В своей работе «Философские исследования» Л. Витгенштейн
представил развернутую критику «картины языка», в которой «каждое слово имеет какое-то значение» и «это значение соотнесено с данным словом»[59]. Называя такую «картину языка» примитивной, вышеназванный автор обращает пристальное внимание на способы употребления слов в обыденном языке. Для него значение слова есть «конвенционально или стихийно сообща установленная способность обозначать определенные объекты»[60]. Отсюда следует основной тезис его работы, который сам ее автор формулирует так: «Для большого класса случаев хотя и не для всех, где употребляется слово «значение», можно дать следующее его определение: значение слова – это его употребление в языке (курсив наш. – А.Б.)»[61].Буквальное значение слова, как правило, рассматривается в качестве обычного либо общеупотребительного значения.
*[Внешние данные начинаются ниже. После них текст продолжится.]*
-- pv_equiv track=rewrite | github.com/FaultMaven/FaultMaven-Mono | faultmaven/services/agent.py | _needs_confirmation
-- ===== SOURCE A (Python) =====
-- def _needs_confirmation(agent_result: dict) -> bool:
--     """Check if the agent result indicates need for confirmation"""
--     # Look for confirmation keywords in recommendations
--     confirmation_keywords = ['confirm', 'verify', 'proceed', 'approve', 'authorize']
--
--     # Check recommendations only (as per test requirements)
--     recommendations = agent_result.get('recommendations', [])
--     if isinstance(recommendations, list):
--         for rec in recommendations:
--             if isinstance(rec, str):
--                 rec_lower = rec.lower()
--                 if any(keyword in rec_lower for keyword in confirmation_keywords):
--                     return True
--
--     return False
-- ===== SOURCE B (Python) =====
-- # First-letter dispatch table built once: keyword tails keyed by their first character.
-- _KEYWORD_TAILS = {'c': ['onfirm'], 'v': ['erify'], 'p': ['roceed'], 'a': ['pprove', 'uthorize']}
--
--
-- def _scan(s):
--     """Position-wise scan: at each character, dispatch through the first-letter
--     table and test whether a candidate keyword tail starts right after it."""
--     for i, ch in enumerate(s):
--         for tail in _KEYWORD_TAILS.get(ch, []):
--             if s.startswith(tail, i + 1):
--                 return True
--     return False
--
--
-- def _needs_confirmation(agent_result: dict) -> bool:
--     """Check if the agent result indicates need for confirmation"""
--     recommendations = agent_result.get('recommendations', [])
--     if not isinstance(recommendations, list):
--         return False
--     return any(isinstance(rec, str) and _scan(rec.lower()) for rec in recommendations)
-- ===== Notes on version B (the rewrite author's own statement) =====
-- stated objective: alternative
-- what changed: B drops the per-keyword substring-containment tests: it walks each lowercased recommendation character by character, dispatches the current character through a first-letter table to the candidate keyword tails, and checks one prefix match at that position, instead of A's loop running the 'in' substring search for every keyword against every recommendation.
import Mathlib
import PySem

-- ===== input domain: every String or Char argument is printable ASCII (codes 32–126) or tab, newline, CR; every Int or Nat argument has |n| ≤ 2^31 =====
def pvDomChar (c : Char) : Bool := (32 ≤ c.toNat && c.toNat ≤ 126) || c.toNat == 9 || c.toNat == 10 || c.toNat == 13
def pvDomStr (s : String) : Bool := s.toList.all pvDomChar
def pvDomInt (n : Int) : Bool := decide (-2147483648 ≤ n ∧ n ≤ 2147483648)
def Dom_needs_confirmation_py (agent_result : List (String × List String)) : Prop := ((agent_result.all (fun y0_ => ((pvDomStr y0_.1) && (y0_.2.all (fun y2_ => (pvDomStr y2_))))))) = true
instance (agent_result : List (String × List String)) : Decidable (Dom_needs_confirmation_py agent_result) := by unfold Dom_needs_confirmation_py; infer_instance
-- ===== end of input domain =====

-- B replaces A's per-keyword substring tests with a character-position scan dispatching through a
-- first-letter table to candidate keyword tails ('alternative': same cost, different mechanism).
-- Under the type convention agent_result : dict[str, list[str]], so the isinstance guards are always true.

-- ===== PORT A =====
-- confirmation_keywords of A
def pvKeywords : List String := ["confirm", "verify", "proceed", "approve", "authorize"]

-- the 'for rec in recommendations: … return True' loop of A
def pvScanRecs : List String → Bool
  | [] => false
  | r :: rest =>
    let recLower := PySem.Str.lower r
    if pvKeywords.any (fun kw => PySem.Str.isIn kw recLower) then true
    else pvScanRecs rest

def needs_confirmation_py (agent_result : List (String × List String)) : Bool :=
  let recommendations := PySem.Dict.getD (PySem.Dict.mk agent_result) "recommendations" []
  pvScanRecs recommendations

-- ===== PORT B =====
-- _KEYWORD_TAILS of Source B (keyword tails keyed by first character)
def pvKeywordTails : PySem.Dict Char (List (List Char)) :=
  PySem.Dict.mk
    [('c', [['o','n','f','i','r','m']]),
     ('v', [['e','r','i','f','y']]),
     ('p', [['r','o','c','e','e','d']]),
     ('a', [['p','p','r','o','v','e'], ['u','t','h','o','r','i','z','e']])]

-- _scan of Source B: the loop over positions i is recursion over the suffixes of the char list;
-- s.startswith(tail, i+1) is exactly 'tail is a prefix of the suffix after the current char'.
def pvScan : List Char → Bool
  | [] => false
  | ch :: rest =>
    if (PySem.Dict.getD pvKeywordTails ch []).any (fun tail => tail.isPrefixOf rest) then true
    else pvScan rest

def needs_confirmation_py_alt (agent_result : List (String × List String)) : Bool :=
  let recommendations := PySem.Dict.getD (PySem.Dict.mk agent_result) "recommendations" []
  recommendations.any (fun rec => pvScan (PySem.Str.lower rec).toList)

-- ===== PRECONDITION & SPEC =====
def Spec_needs_confirmation_py (agent_result : List (String × List String)) (out : Bool) : Prop := out = needs_confirmation_py_alt agent_result
instance (agent_result : List (String × List String)) (out : Bool) : Decidable (Spec_needs_confirmation_py agent_result out) := by unfold Spec_needs_confirmation_py; infer_instance

-- ===== CLAIM (what is proved, stated in full; the proofs are below) =====
def Claim_equal_needs_confirmation_py : Prop := ∀ (agent_result : List (String × List String)), Dom_needs_confirmation_py agent_result → Spec_needs_confirmation_py agent_result (needs_confirmation_py agent_result)

-- ===== LEMMAS AND PROOFS =====

-- the first-letter dispatch finds a keyword tail after ch exactly when some keyword is a prefix of ch :: rest
theorem pv_dispatch (ch : Char) (rest : List Char) :
    ((PySem.Dict.getD pvKeywordTails ch []).any (fun tail => tail.isPrefixOf rest))
      = pvKeywords.any (fun kw => kw.toList.isPrefixOf (ch :: rest)) := by
  by_cases h1 : ch = 'c'
  · subst h1; rfl
  by_cases h2 : ch = 'v'
  · subst h2; rfl
  by_cases h3 : ch = 'p'
  · subst h3; rfl
  by_cases h4 : ch = 'a'
  · subst h4; rfl
  simp [pvKeywordTails, pvKeywords, PySem.Dict.getD, PySem.Dict.get?,
        List.isPrefixOf, Ne.symm h1, Ne.symm h2, Ne.symm h3, Ne.symm h4]

-- B's position scan accepts a char list exactly when some keyword occurs in it
theorem pv_scan_eq_any (cs : List Char) :
    pvScan cs = pvKeywords.any (fun kw => PySem.Chars.isIn kw.toList cs) := by
  induction cs with
  | nil => decide
  | cons ch rest ih =>
    simp only [pvScan, pv_dispatch]
    rw [Bool.eq_iff_iff]
    by_cases hm : pvKeywords.any (fun kw => kw.toList.isPrefixOf (ch :: rest)) = true
    · rw [if_pos hm]
      simp only [List.any_eq_true, List.isPrefixOf_iff_prefix] at hm ⊢
      obtain ⟨kw, hkw, hpre⟩ := hm
      simp only [true_iff]
      exact ⟨kw, hkw, (PySem.Chars.isIn_iff_infix _ _).mpr hpre.isInfix⟩
    · rw [if_neg hm, ih]
      simp only [List.any_eq_true, List.isPrefixOf_iff_prefix] at hm
      push Not at hm
      simp only [List.any_eq_true]
      constructor
      · rintro ⟨kw, hkw, h⟩
        refine ⟨kw, hkw, ?_⟩
        rw [PySem.Chars.isIn_iff_infix] at h ⊢
        exact h.trans (List.suffix_cons ch rest).isInfix
      · rintro ⟨kw, hkw, h⟩
        rw [PySem.Chars.isIn_iff_infix, List.infix_cons_iff] at h
        rcases h with h | h
        · exact absurd h (hm kw hkw)
        · exact ⟨kw, hkw, (PySem.Chars.isIn_iff_infix _ _).mpr h⟩

-- A's loop is the disjunction over recommendations
theorem pv_scanRecs_eq_any (recs : List String) :
    pvScanRecs recs = recs.any (fun r => pvKeywords.any (fun kw => PySem.Str.isIn kw (PySem.Str.lower r))) := by
  induction recs with
  | nil => rfl
  | cons r rest ih =>
    simp only [pvScanRecs, List.any_cons]
    rcases Bool.eq_false_or_eq_true (pvKeywords.any fun kw => PySem.Str.isIn kw (PySem.Str.lower r)) with h | h
    · rw [if_pos h, h, Bool.true_or]
    · rw [if_neg (fun ht => Bool.false_ne_true (h ▸ ht)), ih, h, Bool.false_or]

-- ===== VERDICT (by name: the statement is the Claim_ definition above) =====
theorem needs_confirmation_py_spec : Claim_equal_needs_confirmation_py := by
  intro agent_result _
  unfold Spec_needs_confirmation_py needs_confirmation_py needs_confirmation_py_alt
  rw [pv_scanRecs_eq_any]
  refine congrArg _ (funext fun r => ?_)
  rw [pv_scan_eq_any]
  simp [PySem.Str.isIn_eq]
Если следовать этому, то такое значение может быть установлено посредством обращения к авторитетному толковому словарю того языка, на котором составлен договор.
Между тем, как справедливо было указано в английском судебном решении по делу Charter Reinsurance Co Ltd v. Fagan
(1996 г.), «представление о том, что слова имеют обычное значение, является малополезным. Поскольку значение слов зависит от синтаксиса и контекста, обычное значение слов в одном предложении может быть совершенно необычным в другом. Вследствие этого утверждение о том, что слова имеют определенное обычное значение, может означать лишь то, что во многих контекстах они могут иметь это значение. В других контекстах их значение будет иным, не менее обычным (курсив наш. – А.Б.)»[62].Хотя, как образно пишет проф. A. L"uderitz
, юридическая практика «тоскует по раю, в котором каждое слово имеет четкое значение»[63], как мы видим, сама природа языка как инструмента коммуникации сторон договора не может обеспечить данную потребность права.Учитывая высокую степень чувствительности слов как языковых знаков к контексту их употребления, а также конвенциальную природу их значений, «буквальное значение» едва ли может служить границей (условием) для перехода суда к процессу собственного толкования договора после оценки текста договора на предмет ясности его содержания. Эта точка зрения нашла отражение в немецкой доктрине: по утверждению проф. K. Larenz'а
буквальный смысл (Wortlaut) не всегда однозначен, в этой связи он не является единственной отправной точкой для толкования и его границей[64].Со сравнительно-правовой точки зрения не является случайным то, что правила, ограничивающие толкование, долгое время играли большую роль именно в общем праве (golden rule
и plain meaning rule), где традиционно при установлении необходимости толкования договора, как было показано в предыдущем параграфе, опираются на объективные предпосылки (неопределенность как многозначность условия договора).Однако при учете субъективных предпосылок (различие в понимании условия сторонами), на что ориентируют нас немецкая доктрина и практика, грань между ясностью и неясностью условий договора во многом обусловлена не столько самим языком условия, сколько горизонтом понимания языка стороной договора
. Поэтому мы согласны с мнением Н.В. Степанюк о том, что «запрет на толкование ясных условий договора приведет к недооценке того факта, что … необходимо различать ясность выражения того или иного условия и ясность его понимания (курсив наш. – А.Б.)»[65].Коль скоро ясность договорного условия, с одной стороны, является выводом суда, сделанным по итогам толкования договора, а с другой – такой вывод основывается лишь на тексте договора без учета всех значимых для толкования обстоятельств, справедливо утверждать, что установление буквального значения представляет собой «усеченный», ограниченный вариант толкования договора.
При этом представляется сложным и нецелесообразным разделять два указанных процесса, говоря о самостоятельном характере процесса «чтения» (установления буквального значения), в рамках которого судом решается «прединтерпретационный» вопрос о том, имеется ли необходимость в толковании договора или нет. Любое «чтение» является актом уяснения значения, передаваемого средствами языка, на что указывал, в частности, немецкий философ Х-.Г. Гадамер
в своей работе «Истина и метод»: «… всякое чтение с пониманием – это всегда разновидность исполнения и интерпретации»[66].